### Exercise aim
Gather all lines in the entries that include the word "alternative".

### Exercise input
-- pv_equiv track=rewrite | github.com/AlgoritmiNarvik/SaMuGeD-Algoritmi-DrDreSamplerAI-2024 | testing_tools/test_scripts/almaz_scripts/PatternSegmentationNgrams.py | detect_silence
-- ===== SOURCE A (Python) =====
-- def detect_silence(track, silence_threshold):
--     silent_regions = []
--     start = None
--     for i, note in enumerate(track):
--         if note[3] < silence_threshold:  # Using velocity as a proxy for silence
--             if start is None:
--                 start = note[1]
--         elif start is not None:
--             silent_regions.append((start, note[1]))
--             start = None
--     return silent_regions
-- ===== SOURCE B (Python) =====
-- from itertools import groupby
--
-- def detect_silence(track, silence_threshold):
--     groups = [(is_silent, list(members))
--               for is_silent, members in
--               groupby(track, key=lambda note: note[3] < silence_threshold)]
--     regions = []
--     for i, (is_silent, members) in enumerate(groups):
--         if is_silent and i + 1 < len(groups):
--             regions.append((members[0][1], groups[i + 1][1][0][1]))
--     return regions
-- ===== Notes on version B (the rewrite author's own statement) =====
-- stated objective: alternative
-- what changed: Replaces A's single-pass state machine (start sentinel carried across the loop) by itertools.groupby over the silence flag followed by a pairwise pass over adjacent groups; a trailing silent run is dropped because the last group has no successor.
import Mathlib
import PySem

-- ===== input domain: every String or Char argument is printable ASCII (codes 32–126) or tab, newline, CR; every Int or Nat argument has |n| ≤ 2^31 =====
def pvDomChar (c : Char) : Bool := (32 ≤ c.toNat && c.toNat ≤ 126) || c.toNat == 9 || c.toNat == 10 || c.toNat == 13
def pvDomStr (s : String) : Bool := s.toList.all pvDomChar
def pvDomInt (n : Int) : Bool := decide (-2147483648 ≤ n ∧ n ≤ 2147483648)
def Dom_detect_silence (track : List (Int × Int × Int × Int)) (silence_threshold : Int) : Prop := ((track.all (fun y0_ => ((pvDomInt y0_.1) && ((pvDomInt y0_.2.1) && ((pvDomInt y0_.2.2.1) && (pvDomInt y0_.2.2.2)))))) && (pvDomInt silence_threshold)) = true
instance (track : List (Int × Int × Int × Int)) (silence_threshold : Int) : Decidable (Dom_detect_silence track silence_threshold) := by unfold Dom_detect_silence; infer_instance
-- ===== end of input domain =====

-- B replaces A's one-pass state machine by groupby-on-the-silence-flag plus a
-- pairwise pass over adjacent groups (objective: alternative decomposition).

-- ===== PORT A =====
-- A's loop: state = (silent_regions, start); one step per note, branches in A's order.
def detectSilenceLoop (silence_threshold : Int) :
    List (Int × Int × Int × Int) → List (Int × Int) → Option Int → List (Int × Int)
  | [], acc, _ => acc
  | note :: rest, acc, start =>
    if note.2.2.2 < silence_threshold then
      match start with
      | none => detectSilenceLoop silence_threshold rest acc (some note.2.1)
      | some _ => detectSilenceLoop silence_threshold rest acc start
    else
      match start with
      | some a => detectSilenceLoop silence_threshold rest (acc ++ [(a, note.2.1)]) none
      | none => detectSilenceLoop silence_threshold rest acc none

def detect_silence (track : List (Int × Int × Int × Int)) (silence_threshold : Int) : List (Int × Int) :=
  detectSilenceLoop silence_threshold track [] none

-- ===== PORT B =====
-- itertools.groupby on the key note[3] < silence_threshold: maximal runs of equal key,
-- each group materialised as (key, first member, remaining members).
def groupRuns (silence_threshold : Int) :
    List (Int × Int × Int × Int) → List (Bool × (Int × Int × Int × Int) × List (Int × Int × Int × Int))
  | [] => []
  | note :: rest =>
    let k := decide (note.2.2.2 < silence_threshold)
    match groupRuns silence_threshold rest with
    | (k', m, g) :: gs =>
      if k = k' then (k, note, m :: g) :: gs else (k, note, []) :: (k', m, g) :: gs
    | [] => [(k, note, [])]

-- pairwise pass: a silent group followed by some group emits one region.
def emitRegions :
    List (Bool × (Int × Int × Int × Int) × List (Int × Int × Int × Int)) → List (Int × Int)
  | (true, n1, _) :: (k2, n2, g2) :: gs => (n1.2.1, n2.2.1) :: emitRegions ((k2, n2, g2) :: gs)
  | _ :: gs => emitRegions gs
  | [] => []

def detect_silence_alt (track : List (Int × Int × Int × Int)) (silence_threshold : Int) : List (Int × Int) :=
  emitRegions (groupRuns silence_threshold track)

-- ===== PRECONDITION & SPEC =====
def Spec_detect_silence (track : List (Int × Int × Int × Int)) (silence_threshold : Int) (out : List (Int × Int)) : Prop := out = detect_silence_alt track silence_threshold
instance (track : List (Int × Int × Int × Int)) (silence_threshold : Int) (out : List (Int × Int)) : Decidable (Spec_detect_silence track silence_threshold out) := by unfold Spec_detect_silence; infer_instance

-- ===== CLAIM (what is proved, stated in full; the proofs are below) =====
def Claim_equal_detect_silence : Prop := ∀ (track : List (Int × Int × Int × Int)) (silence_threshold : Int), Dom_detect_silence track silence_threshold → Spec_detect_silence track silence_threshold (detect_silence track silence_threshold)

-- ===== LEMMAS AND PROOFS =====

-- Value of the remaining computation of A's loop, expressed on B's group list:
-- with start = none it is exactly B's pairwise pass; with start = some a the current
-- silent run is open and ends at the first note of the next non-silent group.
def loopOnGroups : Option Int →
    List (Bool × (Int × Int × Int × Int) × List (Int × Int × Int × Int)) → List (Int × Int)
  | none, gs => emitRegions gs
  | some _, [] => []
  | some a, (true, _, _) :: gs =>
    match gs with
    | [] => []
    | (_, n2, _) :: _ => (a, n2.2.1) :: emitRegions gs
  | some a, (false, n, _) :: gs => (a, n.2.1) :: emitRegions gs

theorem detectSilenceLoop_eq (t : Int) (track : List (Int × Int × Int × Int)) :
    ∀ (acc : List (Int × Int)) (start : Option Int),
      detectSilenceLoop t track acc start = acc ++ loopOnGroups start (groupRuns t track) := by
  induction track with
  | nil =>
    intro acc start
    cases start <;> simp [detectSilenceLoop, groupRuns, loopOnGroups, emitRegions]
  | cons note rest ih =>
    intro acc start
    by_cases h : note.2.2.2 < t
    · cases start with
      | none =>
        rw [detectSilenceLoop, if_pos h, ih]
        rcases hg : groupRuns t rest with _ | ⟨⟨k', m, g⟩, gs⟩ <;>
          simp [groupRuns, hg, h, loopOnGroups, emitRegions] <;>
          cases k' <;>
          simp [loopOnGroups, emitRegions] <;>
          rcases gs with _ | ⟨⟨k2, n2, g2⟩, gs'⟩ <;>
          simp [loopOnGroups, emitRegions]
      | some a =>
        rw [detectSilenceLoop, if_pos h, ih]
        rcases hg : groupRuns t rest with _ | ⟨⟨k', m, g⟩, gs⟩ <;>
          simp [groupRuns, hg, h, loopOnGroups, emitRegions] <;>
          cases k' <;>
          simp [loopOnGroups, emitRegions]
    · cases start with
      | none =>
        rw [detectSilenceLoop, if_neg h, ih]
        rcases hg : groupRuns t rest with _ | ⟨⟨k', m, g⟩, gs⟩ <;>
          simp [groupRuns, hg, h, loopOnGroups, emitRegions] <;>
          cases k' <;>
          simp [loopOnGroups, emitRegions]
      | some a =>
        rw [detectSilenceLoop, if_neg h, ih]
        rcases hg : groupRuns t rest with _ | ⟨⟨k', m, g⟩, gs⟩ <;>
          simp [groupRuns, hg, h, loopOnGroups, emitRegions] <;>
          cases k' <;>
          simp [loopOnGroups, emitRegions]

-- ===== VERDICT (by name: the statement is the Claim_ definition above) =====
theorem detect_silence_spec : Claim_equal_detect_silence := by
  intro track t _
  unfold Spec_detect_silence detect_silence detect_silence_alt
  rw [detectSilenceLoop_eq]
  simp [loopOnGroups]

### Result of the task
-- stated objective: alternative
-- pairwise pass over adjacent groups (objective: alternative decomposition).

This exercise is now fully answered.